It is looking for distinct features in the photo and does a probabilistic match against a tagged dataset. The features that match best on the tagged photos in its dataset are used to construct output that looks like a plausible answer. Don't use it to plan your trip.

usaar333

14d

Yeah, gave it a photo of a beach on Lake Ontario with two Asian friends of mine in it. Guessed.. Japan

andoando

14d

I uploaded a photo of a screenshot of a chess game on chess.com

It identified as the golden state bridge of San Francisco, saying the buildings in the background are also consistent with the architecture in San fran.

sanxiyn

15d

This correctly identifies South Korean landmarks, like Diamond Bridge in Busan. Since I don't have encyclopedic knowledge of world landmarks -- I wouldn't be able to recognize Diamond Bridge-like landmarks in United States -- and nearly no one does either, that alone is quite useful.

jononor

14d

Google reverse image search will so that too, and has been working for 10+ years now?

sebzim4500

15d

Pretty cool. Correctly identifies different islands in the Galapagos based on the ground and the plants.

erksa

15d

This is close to an actual need I've managed to create for myself.

I do photography and I store those I want to share on nextcloud. In my selection and export process all metadata etc is stripped. But I realized too late that it also stripped out the geo-coordinates. No problem adding that in, but still have a laaarge amount of photos without geolocation data.

I'm too lazy to re-export all the older ones, so being able to run something like this on them would be perfect. I would be satisfied with a general area, roughly hitting the province/state its taken in. It doesn't have to be accurate at all, it's more for my own geo grouping.

This site though goes bananas on firefox/mac. Flickering and font adjustments..

CaptainOfCoit

15d

> I'm too lazy to re-export all the older ones, so being able to run something like this on them would be perfect. I would be satisfied with a general area, roughly hitting the province/state its taken in.

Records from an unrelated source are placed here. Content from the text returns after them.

-- pv_equiv track=rewrite | github.com/nbaggett/school_projects | python/calcudoku/solverFuncs.py | check_rows_valid
-- ===== SOURCE A (Python) =====
-- def check_rows_valid(puzzle):
--    isFalse = 0
--    for row in puzzle:
--       one = 0
--       two = 0
--       three = 0
--       four = 0
--       five = 0
--       for val in row:
--          if val == 1:
--             one += 1
--          if val == 2:
--             two += 1
--          if val == 3:
--             three += 1
--          if val == 4:
--             four += 1
--          if val == 5:
--             five += 1
--       if (one > 1 or two > 1 or three > 1 or four > 1 or five > 1):
--          isFalse += 1
--          break
--    if isFalse > 0:
--       return False
--    elif isFalse == 0:
--       return True
-- ===== SOURCE B (Python) =====
-- def check_rows_valid(puzzle):
--     for row in puzzle:
--         seen = set()
--         for val in row:
--             if 1 <= val <= 5:
--                 if val in seen:
--                     return False
--                 seen.add(val)
--     return True
-- ===== Notes on version B (the rewrite author's own statement) =====
-- stated objective: idiomatic
-- what changed: Replaces the five per-value counters and the post-row OR test with a single per-row seen-set that returns False at the first repeated 1-5 value, and drops the isFalse flag/break for a direct early return.
import Mathlib
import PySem

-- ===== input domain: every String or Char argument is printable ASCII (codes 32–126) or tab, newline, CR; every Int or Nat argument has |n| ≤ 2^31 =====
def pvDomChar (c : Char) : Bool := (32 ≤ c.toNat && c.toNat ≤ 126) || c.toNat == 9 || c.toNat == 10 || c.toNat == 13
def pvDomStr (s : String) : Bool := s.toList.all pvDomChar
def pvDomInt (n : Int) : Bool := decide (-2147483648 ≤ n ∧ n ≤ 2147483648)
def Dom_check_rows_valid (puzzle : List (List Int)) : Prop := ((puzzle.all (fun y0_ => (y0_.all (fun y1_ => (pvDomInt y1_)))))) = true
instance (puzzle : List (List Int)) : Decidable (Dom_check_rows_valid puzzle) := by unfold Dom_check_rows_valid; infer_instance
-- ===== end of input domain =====

-- B replaces A's five per-value counters and post-row OR test with a per-row seen-set
-- and an early return at the first repeated 1..5 value (idiomatic; same results).

-- ===== PORT A =====
-- per-row inner loop: the five counters, updated exactly as in A
def pvCountersA (row : List Int) : Int × Int × Int × Int × Int :=
  row.foldl (fun (s : Int × Int × Int × Int × Int) (v : Int) =>
    let (one, two, three, four, five) := s
    let one   := if v = 1 then one + 1 else one
    let two   := if v = 2 then two + 1 else two
    let three := if v = 3 then three + 1 else three
    let four  := if v = 4 then four + 1 else four
    let five  := if v = 5 then five + 1 else five
    (one, two, three, four, five)) (((0:Int), (0:Int), (0:Int), (0:Int), (0:Int)))

-- outer loop with the break: returns the final isFalse
def pvIsFalseA : List (List Int) → Int
  | [] => 0
  | row :: rest =>
    let (one, two, three, four, five) := pvCountersA row
    if one > 1 ∨ two > 1 ∨ three > 1 ∨ four > 1 ∨ five > 1 then 1
    else pvIsFalseA rest

def check_rows_valid (puzzle : List (List Int)) : Bool :=
  let isFalse := pvIsFalseA puzzle
  if isFalse > 0 then false else true

-- ===== PORT B =====
-- per-row scan with the seen-set; true means "duplicate found, return False"
def pvRowDupB (seen : PySem.Set Int) : List Int → Bool
  | [] => false
  | v :: vs =>
    if 1 ≤ v ∧ v ≤ 5 then
      if PySem.Set.contains seen v then true
      else pvRowDupB (PySem.Set.add seen v) vs
    else pvRowDupB seen vs

def check_rows_valid_alt : List (List Int) → Bool
  | [] => true
  | row :: rest =>
    if pvRowDupB PySem.Set.empty row then false else check_rows_valid_alt rest

-- ===== PRECONDITION & SPEC =====
def Spec_check_rows_valid (puzzle : List (List Int)) (out : Bool) : Prop := out = check_rows_valid_alt puzzle
instance (puzzle : List (List Int)) (out : Bool) : Decidable (Spec_check_rows_valid puzzle out) := by unfold Spec_check_rows_valid; infer_instance

-- ===== CLAIM (what is proved, stated in full; the proofs are below) =====
def Claim_equal_check_rows_valid : Prop := ∀ (puzzle : List (List Int)), Dom_check_rows_valid puzzle → Spec_check_rows_valid puzzle (check_rows_valid puzzle)

-- ===== LEMMAS AND PROOFS =====

-- A's counters are the occurrence counts of 1..5, shifted by the initial state
theorem pvCountersA_count (row : List Int) :
    pvCountersA row =
      ((row.count 1 : Int), (row.count 2 : Int), (row.count 3 : Int),
       (row.count 4 : Int), (row.count 5 : Int)) := by
  have h : ∀ (l : List Int) (a b c d e : Int),
      l.foldl (fun (s : Int × Int × Int × Int × Int) (v : Int) =>
        let (one, two, three, four, five) := s
        let one   := if v = 1 then one + 1 else one
        let two   := if v = 2 then two + 1 else two
        let three := if v = 3 then three + 1 else three
        let four  := if v = 4 then four + 1 else four
        let five  := if v = 5 then five + 1 else five
        (one, two, three, four, five)) (a, b, c, d, e) =
      (a + l.count 1, b + l.count 2, c + l.count 3, d + l.count 4, e + l.count 5) := by
    intro l
    induction l with
    | nil => intro a b c d e; simp
    | cons x xs ih =>
      intro a b c d e
      simp only [List.foldl_cons]
      rw [ih]
      simp only [List.count_cons, beq_iff_eq, Prod.mk.injEq]
      refine ⟨?_, ?_, ?_, ?_, ?_⟩ <;> (push_cast; split_ifs <;> omega)
  unfold pvCountersA
  rw [h]
  simp

-- (x :: xs).count v for v ≠ x
theorem pvCountNe (v x : Int) (xs : List Int) (h : v ≠ x) :
    (x :: xs).count v = xs.count v := by
  rw [List.count_cons]
  simp [h, Ne.symm h]

-- B's inner loop finds a duplicate iff some 1..5 value is in `seen` and the row,
-- or occurs at least twice in the row
theorem pvRowDupB_iff (row : List Int) (seen : List Int) :
    pvRowDupB seen row = true ↔
      ∃ v : Int, 1 ≤ v ∧ v ≤ 5 ∧ ((v ∈ seen ∧ v ∈ row) ∨ 2 ≤ row.count v) := by
  induction row generalizing seen with
  | nil => simp [pvRowDupB]
  | cons x xs ih =>
    by_cases hr : 1 ≤ x ∧ x ≤ 5
    · by_cases hs : x ∈ seen
      · rw [show pvRowDupB seen (x :: xs) = true from by simp [pvRowDupB, hr, hs]]
        constructor
        · intro _
          exact ⟨x, hr.1, hr.2, Or.inl ⟨hs, List.mem_cons_self⟩⟩
        · intro _; rfl
      · have hadd : PySem.Set.add seen x = seen ++ [x] := PySem.Set.add_of_not_mem hs
        rw [show pvRowDupB seen (x :: xs) = pvRowDupB (seen ++ [x]) xs from by
          simp [pvRowDupB, hr, hs, hadd]]
        rw [ih]
        constructor
        · rintro ⟨v, h1, h5, hcase⟩
          refine ⟨v, h1, h5, ?_⟩
          rcases hcase with ⟨hmem, hxs⟩ | hcnt
          · rcases List.mem_append.mp hmem with hv | hv
            · exact Or.inl ⟨hv, List.mem_cons_of_mem _ hxs⟩
            · simp only [List.mem_singleton] at hv
              subst hv
              right
              have : 1 ≤ xs.count v := List.count_pos_iff.mpr hxs
              rw [List.count_cons_self]
              omega
          · right
            have : xs.count v ≤ (x :: xs).count v := by
              rw [List.count_cons]; split <;> omega
            omega
        · rintro ⟨v, h1, h5, hcase⟩
          refine ⟨v, h1, h5, ?_⟩
          by_cases hvx : v = x
          · subst hvx
            rcases hcase with ⟨hmem, _⟩ | hcnt
            · exact absurd hmem hs
            · rw [List.count_cons_self] at hcnt
              have : v ∈ xs := List.count_pos_iff.mp (by omega)
              exact ⟨List.mem_append.mpr (Or.inr (List.mem_singleton.mpr rfl)), this⟩ |> Or.inl
          · rcases hcase with ⟨hmem, hm⟩ | hcnt
            · rcases List.mem_cons.mp hm with h | h
              · exact absurd h hvx
              · exact Or.inl ⟨List.mem_append.mpr (Or.inl hmem), h⟩
            · right
              rw [pvCountNe v x xs hvx] at hcnt
              exact hcnt
    · rw [show pvRowDupB seen (x :: xs) = pvRowDupB seen xs from by simp [pvRowDupB, hr]]
      rw [ih]
      constructor
      · rintro ⟨v, h1, h5, hcase⟩
        refine ⟨v, h1, h5, ?_⟩
        have hvx : v ≠ x := by rintro rfl; exact hr ⟨h1, h5⟩
        rcases hcase with ⟨hmem, hxs⟩ | hcnt
        · exact Or.inl ⟨hmem, List.mem_cons_of_mem _ hxs⟩
        · right; rw [pvCountNe v x xs hvx]; exact hcnt
      · rintro ⟨v, h1, h5, hcase⟩
        refine ⟨v, h1, h5, ?_⟩
        have hvx : v ≠ x := by rintro rfl; exact hr ⟨h1, h5⟩
        rcases hcase with ⟨hmem, hm⟩ | hcnt
        · rcases List.mem_cons.mp hm with h | h
          · exact absurd h hvx
          · exact Or.inl ⟨hmem, h⟩
        · right; rw [pvCountNe v x xs hvx] at hcnt; exact hcnt

-- per-row agreement: A's counter test ↔ B's seen-set scan from the empty set
theorem row_agree (row : List Int) :
    ((pvCountersA row).1 > 1 ∨ (pvCountersA row).2.1 > 1 ∨ (pvCountersA row).2.2.1 > 1 ∨
     (pvCountersA row).2.2.2.1 > 1 ∨ (pvCountersA row).2.2.2.2 > 1) ↔
    pvRowDupB PySem.Set.empty row = true := by
  rw [pvCountersA_count, pvRowDupB_iff]
  simp only [PySem.Set.empty, List.not_mem_nil, false_and, false_or]
  constructor
  · intro h
    rcases h with h | h | h | h | h
    · exact ⟨1, by omega, by omega, by push_cast at h ⊢; omega⟩
    · exact ⟨2, by omega, by omega, by push_cast at h ⊢; omega⟩
    · exact ⟨3, by omega, by omega, by push_cast at h ⊢; omega⟩
    · exact ⟨4, by omega, by omega, by push_cast at h ⊢; omega⟩
    · exact ⟨5, by omega, by omega, by push_cast at h ⊢; omega⟩
  · rintro ⟨v, h1, h5, hcnt⟩
    interval_cases v <;> simp_all <;> push_cast <;> omega

-- the two ports agree on every input
theorem pvAB (puzzle : List (List Int)) :
    check_rows_valid puzzle = check_rows_valid_alt puzzle := by
  induction puzzle with
  | nil => rfl
  | cons row rest ih =>
    unfold check_rows_valid check_rows_valid_alt pvIsFalseA
    by_cases h : pvRowDupB PySem.Set.empty row = true
    · have hA := (row_agree row).mpr h
      rcases hcs : pvCountersA row with ⟨a, b, c, d, e⟩
      rw [hcs] at hA
      have h' : pvRowDupB [] row = true := h
      simp [hcs, hA, h']
    · have hA : ¬ ((pvCountersA row).1 > 1 ∨ (pvCountersA row).2.1 > 1 ∨
          (pvCountersA row).2.2.1 > 1 ∨ (pvCountersA row).2.2.2.1 > 1 ∨
          (pvCountersA row).2.2.2.2 > 1) := fun hc => h ((row_agree row).mp hc)
      rcases hcs : pvCountersA row with ⟨a, b, c, d, e⟩
      rw [hcs] at hA
      simp only [Bool.not_eq_true] at h
      have h' : pvRowDupB [] row = false := h
      simp only [hcs, if_neg hA, h, h', Bool.false_eq_true, if_neg (by simp : ¬False)]
      simpa [check_rows_valid] using ih

-- ===== VERDICT (by name: the statement is the Claim_ definition above) =====
theorem check_rows_valid_spec : Claim_equal_check_rows_valid := by
  intro puzzle _
  unfold Spec_check_rows_valid
  exact pvAB puzzle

It doesn't have to be accurate at all, it's more for my own geo grouping.

I don't think this is even close to being accurate to be used in this way, out of ~10 images I uploaded it got one "correct" (right country, wrong city). Unless you want all your images to geo-tagged "Somewhere, US", probably better to re-export/re-import with your original metadata.

erksa

14d

That's fair. I couldn't even get this to work, so not in particular looking at this implementation. I just literally was thinking of if this would be viable or not as an approach, so it was fun to see something that tries to match the bill!

solardev

14d

If you still have the original photos, maybe you can write a script to run both the originals and exports against a perceptual hash (so as to easily identify the correct original) and then just update the JPEG EXIF data of the exports?

https://github.com/JohannesBuchner/imagehash

Depending on specific formats, you should be able to read and edit metadata without having to reprocess the images. If the exports are named similarly to the originals, you don't even need to hash them.

wongarsu

15d

Seems to be about as accurate as a good geoguessr player on a time limit. Recognizable vistas are generally right down to the city, and even if there's only general architecture to go off it's often right to within a couple hundred kilometers.

The explanations are a bit hit and miss. Some are great and correctly describe the names of buildings in the picture, some are only vaguely related to the picture.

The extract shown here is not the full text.